Today, of course, “textualism” and “originalism” are often used synonymously. But here Douglass can be viewed as pulling apart those two approaches, distinguishing textualism from original-intent originalism.31 When text and original intent collide, Douglass argued, the Constitution’s text must prevail.

Emphasizing constitutional text enabled Douglass to capitalize upon the fact that the Constitution’s framers declined to use the word “slavery” or “slaves” throughout the entire document. That diffidence provided an opening, which Douglass proceeded to waltz right through. Douglass noted that the Constitution opens with the majestic words “We the People” and draws no distinctions among the people, racial or otherwise:

Its language is ‘we the people;’ not we the white people, not even we the citizens, not we the privileged class, not we the high, not we the low, but we the people; . . . and, if Negroes are people, they are included in the benefits for which the Constitution of America was ordained and established.32

Those who believed that the Constitution protects slavery, Douglass contended, do so by smuggling in their own predilections that were not included in the instrument itself. “The American Constitution is pressed into the service of slavery,” he stated, “by assuming that the Constitution does not mean what it says, and that it says what it does not mean; by disregarding the written Constitution, and interpreting it in the light of a secret understanding.”33 Rather than leading with constitutional text, Douglass wrote, wrongheaded interpreters of the document prioritized extratextual sources: “They go everywhere else for proof that the Constitution is pro-slavery but to the Constitution itself.”34

With the textual foundation established, Douglass then advanced numerous arguments that particular constitutional provisions should actually be viewed as militating against slavery. Consider here two of Douglass’s ingenious arguments, which transform putatively proslavery constitutional text into antislavery provisions. First, Douglass focused on what is today known as the three-fifths compromise in Article I, Section 2, clause 3, which determined that a state’s number of congressional representatives would be derived from its total population, including “three fifths of all other Persons” (i.e., slaves).35 While this provision might be thought to countenance slavery, Douglass insisted that it actually undermined the peculiar institution.

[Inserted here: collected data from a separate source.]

-- pv_equiv track=rewrite | github.com/ChristianAven/adventofcode-2024-python | day5/1.py | page_is_valid
-- ===== SOURCE A (Python) =====
-- def page_is_valid(page, rule_map):
--     pos = {v: i for i, v in enumerate(page)}
--     for a, successors in rule_map.items():
--         if a not in pos:
--             continue
--         pa = pos[a]
--         for b in successors:
--             pb = pos.get(b)
--             if pb is not None and pa > pb:
--                 return False
--     return True
-- ===== SOURCE B (Python) =====
-- def page_is_valid(page, rule_map):
--     pos = {v: i for i, v in enumerate(page)}
--     keys = list(pos)
--     for u in keys:
--         pu = pos[u]
--         for v in keys:
--             if pu > pos[v] and v in rule_map.get(u, ()):
--                 return False
--     return True
-- ===== Notes on version B (the rewrite author's own statement) =====
-- stated objective: alternative
-- what changed: A scans the rule map's edges and looks up positions; B scans all ordered pairs of distinct placed values by position and consults the rule map per pair, so the rule structure is only queried, never iterated.
import Mathlib
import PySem

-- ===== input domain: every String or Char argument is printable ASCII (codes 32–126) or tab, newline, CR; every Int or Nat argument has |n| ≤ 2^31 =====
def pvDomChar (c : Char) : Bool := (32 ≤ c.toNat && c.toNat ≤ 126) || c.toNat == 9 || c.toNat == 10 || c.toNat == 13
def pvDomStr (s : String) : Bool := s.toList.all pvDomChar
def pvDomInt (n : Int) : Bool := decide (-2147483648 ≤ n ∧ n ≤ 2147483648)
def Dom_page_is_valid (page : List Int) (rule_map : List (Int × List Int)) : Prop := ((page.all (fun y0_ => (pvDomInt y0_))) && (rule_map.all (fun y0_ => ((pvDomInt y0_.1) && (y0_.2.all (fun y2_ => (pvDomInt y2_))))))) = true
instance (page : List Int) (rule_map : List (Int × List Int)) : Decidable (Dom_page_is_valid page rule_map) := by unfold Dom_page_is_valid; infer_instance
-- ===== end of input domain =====

-- B replaces A's scan over the rule edges by a scan over all ordered pairs of placed
-- values, consulting the rule map per pair instead of iterating it (objective: alternative;
-- B does quadratically many pair checks over the distinct page values, so it is not faster).

-- ===== PORT A =====

-- pos = {v: i for i, v in enumerate(page)}   (shared line of both Pythons; last occurrence wins)
def pvPos (page : List Int) : PySem.Dict Int Int :=
  (PySem.List.enumerate page).foldl (fun d p => d.insert p.2 p.1) PySem.Dict.empty

-- inner 'for b in successors: …' of A ('false' = the Python's 'return False')
def pvSuccLoop (pos : PySem.Dict Int Int) (pa : Int) : List Int → Bool
  | [] => true
  | b :: rest =>
    match pos.get? b with
    | some pb => if pa > pb then false else pvSuccLoop pos pa rest
    | none => pvSuccLoop pos pa rest

-- outer 'for a, successors in rule_map.items(): …' of A
def pvRulesLoop (pos : PySem.Dict Int Int) : List (Int × List Int) → Bool
  | [] => true
  | (a, succs) :: rest =>
    match pos.get? a with
    | none => pvRulesLoop pos rest
    | some pa => if pvSuccLoop pos pa succs then pvRulesLoop pos rest else false

def page_is_valid (page : List Int) (rule_map : List (Int × List Int)) : Bool :=
  let pos := pvPos page
  pvRulesLoop pos rule_map

-- ===== PORT B =====

-- inner 'for v in keys: …' of B
def pvPairInner (pos : PySem.Dict Int Int) (rm : PySem.Dict Int (List Int)) (u pu : Int) : List Int → Bool
  | [] => true
  | v :: rest =>
    if pu > pos.getD v 0 && (rm.getD u []).contains v then false
    else pvPairInner pos rm u pu rest

-- outer 'for u in keys: …' of B
def pvPairOuter (pos : PySem.Dict Int Int) (rm : PySem.Dict Int (List Int)) (keys : List Int) : List Int → Bool
  | [] => true
  | u :: rest =>
    if pvPairInner pos rm u (pos.getD u 0) keys then pvPairOuter pos rm keys rest else false

def page_is_valid_alt (page : List Int) (rule_map : List (Int × List Int)) : Bool :=
  let pos := pvPos page
  let keys := pos.keys
  pvPairOuter pos ⟨rule_map⟩ keys keys

-- ===== PRECONDITION & SPEC =====
-- Pre_ excludes association lists whose keys repeat: rule_map stands for a Python dict, which
-- cannot hold duplicate keys, so such lists correspond to no input of the Python programs.
def Pre_page_is_valid (page : List Int) (rule_map : List (Int × List Int)) : Prop :=
  (rule_map.map Prod.fst).Nodup
instance (page : List Int) (rule_map : List (Int × List Int)) : Decidable (Pre_page_is_valid page rule_map) := by unfold Pre_page_is_valid; infer_instance

def pvWitness_page_is_valid : List Int × (List (Int × List Int)) :=
  ([1, 3, 2], [(1, [2, 3]), (2, [4])])

def Spec_page_is_valid (page : List Int) (rule_map : List (Int × List Int)) (out : Bool) : Prop := out = page_is_valid_alt page rule_map
instance (page : List Int) (rule_map : List (Int × List Int)) (out : Bool) : Decidable (Spec_page_is_valid page rule_map out) := by unfold Spec_page_is_valid; infer_instance

-- ===== CLAIM (what is proved, stated in full; the proofs are below) =====
def Claim_equal_page_is_valid : Prop := ∀ (page : List Int) (rule_map : List (Int × List Int)), Dom_page_is_valid page rule_map → Pre_page_is_valid page rule_map → Spec_page_is_valid page rule_map (page_is_valid page rule_map)

-- ===== LEMMAS AND PROOFS =====

theorem pvSuccLoop_iff (pos : PySem.Dict Int Int) (pa : Int) (l : List Int) :
    pvSuccLoop pos pa l = true ↔ ∀ b ∈ l, ∀ pb, pos.get? b = some pb → pa ≤ pb := by
  induction l with
  | nil => simp [pvSuccLoop]
  | cons b rest ih =>
    simp only [pvSuccLoop, List.mem_cons]
    cases h : pos.get? b with
    | none =>
      rw [ih]
      constructor
      · rintro hr x (rfl | hx) pb hpb
        · simp [h] at hpb
        · exact hr x hx pb hpb
      · intro hr x hx pb hpb; exact hr x (Or.inr hx) pb hpb
    | some pb =>
      by_cases hgt : pa > pb
      · simp only [if_pos hgt]
        constructor
        · intro hf; exact absurd hf (by simp)
        · intro hr; exact absurd (hr b (Or.inl rfl) pb h) (by omega)
      · simp only [if_neg hgt]
        rw [ih]
        constructor
        · rintro hr x (rfl | hx) pb' hpb'
          · rw [h] at hpb'; injection hpb' with e; omega
          · exact hr x hx pb' hpb'
        · intro hr x hx pb' hpb'; exact hr x (Or.inr hx) pb' hpb'

theorem pvRulesLoop_iff (pos : PySem.Dict Int Int) (l : List (Int × List Int)) :
    pvRulesLoop pos l = true ↔
      ∀ p ∈ l, ∀ pa, pos.get? p.1 = some pa → pvSuccLoop pos pa p.2 = true := by
  induction l with
  | nil => simp [pvRulesLoop]
  | cons q rest ih =>
    obtain ⟨a, succs⟩ := q
    simp only [pvRulesLoop, List.mem_cons]
    cases h : pos.get? a with
    | none =>
      rw [ih]
      constructor
      · rintro hr p (rfl | hp) pa hpa
        · rw [h] at hpa; exact absurd hpa (by simp)
        · exact hr p hp pa hpa
      · intro hr p hp pa hpa; exact hr p (Or.inr hp) pa hpa
    | some pa =>
      show (if pvSuccLoop pos pa succs = true then pvRulesLoop pos rest else false) = true ↔ _
      by_cases hs : pvSuccLoop pos pa succs = true
      · simp only [if_pos hs]
        rw [ih]
        constructor
        · rintro hr p (rfl | hp) pa' hpa'
          · rw [h] at hpa'; injection hpa' with e; subst e; exact hs
          · exact hr p hp pa' hpa'
        · intro hr p hp pa' hpa'; exact hr p (Or.inr hp) pa' hpa'
      · rw [if_neg hs]
        constructor
        · intro hf; exact absurd hf (by simp)
        · intro hr; exact absurd (hr (a, succs) (Or.inl rfl) pa h) hs

theorem pvPairInner_iff (pos : PySem.Dict Int Int) (rm : PySem.Dict Int (List Int))
    (u pu : Int) (l : List Int) :
    pvPairInner pos rm u pu l = true ↔
      ∀ v ∈ l, ¬(pu > pos.getD v 0 ∧ v ∈ rm.getD u []) := by
  induction l with
  | nil => simp [pvPairInner]
  | cons v rest ih =>
    simp only [pvPairInner]
    by_cases hc : pu > pos.getD v 0 && (rm.getD u []).contains v
    · simp only [if_pos hc]
      simp only [Bool.and_eq_true, decide_eq_true_eq, List.contains_eq_mem] at hc
      constructor
      · intro hf; exact absurd hf (by simp)
      · intro hr; exact absurd ⟨hc.1, hc.2⟩ (hr v List.mem_cons_self)
    · simp only [if_neg hc, ih]
      simp only [Bool.and_eq_true, decide_eq_true_eq, List.contains_eq_mem, not_and] at hc
      constructor
      · intro hr x hx
        rcases List.mem_cons.mp hx with rfl | hx'
        · rintro ⟨h1, h2⟩; exact hc h1 h2
        · exact hr x hx'
      · intro hr x hx; exact hr x (List.mem_cons_of_mem _ hx)

theorem pvPairOuter_iff (pos : PySem.Dict Int Int) (rm : PySem.Dict Int (List Int))
    (keys l : List Int) :
    pvPairOuter pos rm keys l = true ↔
      ∀ u ∈ l, pvPairInner pos rm u (pos.getD u 0) keys = true := by
  induction l with
  | nil => simp [pvPairOuter]
  | cons u rest ih =>
    simp only [pvPairOuter]
    by_cases hi : pvPairInner pos rm u (pos.getD u 0) keys = true
    · simp only [if_pos hi, ih]
      constructor
      · intro hr x hx
        rcases List.mem_cons.mp hx with rfl | hx'
        · exact hi
        · exact hr x hx'
      · intro hr x hx; exact hr x (List.mem_cons_of_mem _ hx)
    · rw [if_neg hi]
      constructor
      · intro hf; exact absurd hf (by simp)
      · intro hr; exact absurd (hr u List.mem_cons_self) hi

theorem pvPos_mem_keys (page : List Int) (u : Int) :
    u ∈ (pvPos page).keys ↔ ∃ pu, (pvPos page).get? u = some pu := by
  rw [← PySem.Dict.contains_iff_mem_keys, PySem.Dict.contains_eq_isSome_get?]
  cases (pvPos page).get? u <;> simp

theorem pvMk_nodup_keys (rule_map : List (Int × List Int))
    (hnd : (rule_map.map Prod.fst).Nodup) :
    (PySem.Dict.mk rule_map : PySem.Dict Int (List Int)).keys.Nodup := by
  simpa [PySem.Dict.keys] using hnd

-- ===== VERDICT (by name: the statement is the Claim_ definition above) =====
theorem page_is_valid_spec : Claim_equal_page_is_valid := by
  intro page rule_map _ hnd
  unfold Spec_page_is_valid page_is_valid page_is_valid_alt
  set pos := pvPos page with hpos
  set rm : PySem.Dict Int (List Int) := ⟨rule_map⟩ with hrm
  have hitems : rm.items = rule_map := rfl
  have hrmnd : rm.keys.Nodup := pvMk_nodup_keys rule_map hnd
  have hA := pvRulesLoop_iff pos rule_map
  have hB := pvPairOuter_iff pos rm pos.keys pos.keys
  have hmain : pvRulesLoop pos rule_map = true ↔
      pvPairOuter pos rm pos.keys pos.keys = true := by
    rw [hA, hB]
    constructor
    · -- A-side property ⇒ B-side property
      intro ha u hu
      rw [pvPairInner_iff]
      rintro v hv ⟨hgt, hvm⟩
      -- v ∈ rm.getD u [] forces rm.get? u = some succs with v ∈ succs
      cases hg : rm.get? u with
      | none =>
        rw [PySem.Dict.getD_eq_get?_getD, hg] at hvm
        simp at hvm
      | some succs =>
        have hvs : v ∈ succs := by
          rwa [PySem.Dict.getD_eq_get?_getD, hg] at hvm
        have hmem : (u, succs) ∈ rule_map := by
          have := PySem.Dict.mem_items_of_get?_eq_some rm hg
          rwa [hitems] at this
        obtain ⟨pu, hpu⟩ := (pvPos_mem_keys page u).mp hu
        rw [← hpos] at hpu
        obtain ⟨pv, hpv⟩ := (pvPos_mem_keys page v).mp hv
        rw [← hpos] at hpv
        have hle := pvSuccLoop_iff pos pu succs |>.mp (ha (u, succs) hmem pu hpu) v hvs pv hpv
        rw [PySem.Dict.getD_of_get?_eq_some pos 0 hpu, PySem.Dict.getD_of_get?_eq_some pos 0 hpv] at hgt
        omega
    · -- B-side property ⇒ A-side property
      intro hb p hp pa hpa
      obtain ⟨a, succs⟩ := p
      rw [pvSuccLoop_iff]
      intro b hb' pb hpb
      have ha_keys : a ∈ pos.keys := (pvPos_mem_keys page a).mpr ⟨pa, hpa⟩
      have hb_keys : b ∈ pos.keys := (pvPos_mem_keys page b).mpr ⟨pb, hpb⟩
      have hga : rm.get? a = some succs :=
        PySem.Dict.get?_of_mem_items rm (by rwa [hitems]) hrmnd
      have hinner := (pvPairInner_iff pos rm a (pos.getD a 0) pos.keys).mp (hb a ha_keys) b hb_keys
      rw [PySem.Dict.getD_of_get?_eq_some pos 0 hpa, PySem.Dict.getD_of_get?_eq_some pos 0 hpb,
        PySem.Dict.getD_eq_get?_getD rm, hga] at hinner
      simp only [Option.getD_some] at hinner
      by_contra hlt
      exact hinner ⟨by omega, by simpa using hb'⟩
  cases hA' : pvRulesLoop pos rule_map <;> cases hB' : pvPairOuter pos rm pos.keys pos.keys <;>
    simp_all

[The clause] is a downright disability laid upon the slaveholding States; one which deprives those States of two-fifths of their natural basis of representation. A black man in a free State is worth just two-fifths more than a black man in a slave State, as a basis of political power under the Constitution. Therefore, instead of encouraging slavery, the Constitution encourages freedom by giving an increase of ‘two-fifths’ of political power to free over slave States.36

Second, Douglass turned his attention to Article I, Section 8, clause 15, which empowered Congress to form militias “to . . . suppress Insurrections.”37 Although this constitutional provision was routinely called “the ‘slave insurrection’ clause,” Douglass hastened to add that “in truth, there is no such clause.”38 But even if there were such a constitutional clause, he argued, its existence would nevertheless point in an antislavery direction. Douglass argued:

If it should turn out that slavery is a source of insurrection, that there is no security from insurrection while slavery lasts, why, the Constitution would be best obeyed by putting an end to slavery, and an anti-slavery Congress would do that very thing.39

Well before the passage of the Reconstruction Amendments, Douglass thus vividly contended in Glasgow that the Constitution should be viewed as an instrument of liberation. In so doing, he provided an early, inspiring example of how even the most scorned, marginalized people in American history could nevertheless view one of the nation’s foundational texts as advancing their egalitarian mission. Even if Douglass’s constitutional readings would not win prizes for historical plausibility, the very fact that a formerly enslaved person eloquently cast his lot with the Constitution helped make a vision that could have been dismissed as a mere provocation into reality. If Douglass’s transgressive textual readings could effectively embrace the Constitution as an antislavery document, that approach surely could have also reaped fruit with the Declaration of Independence.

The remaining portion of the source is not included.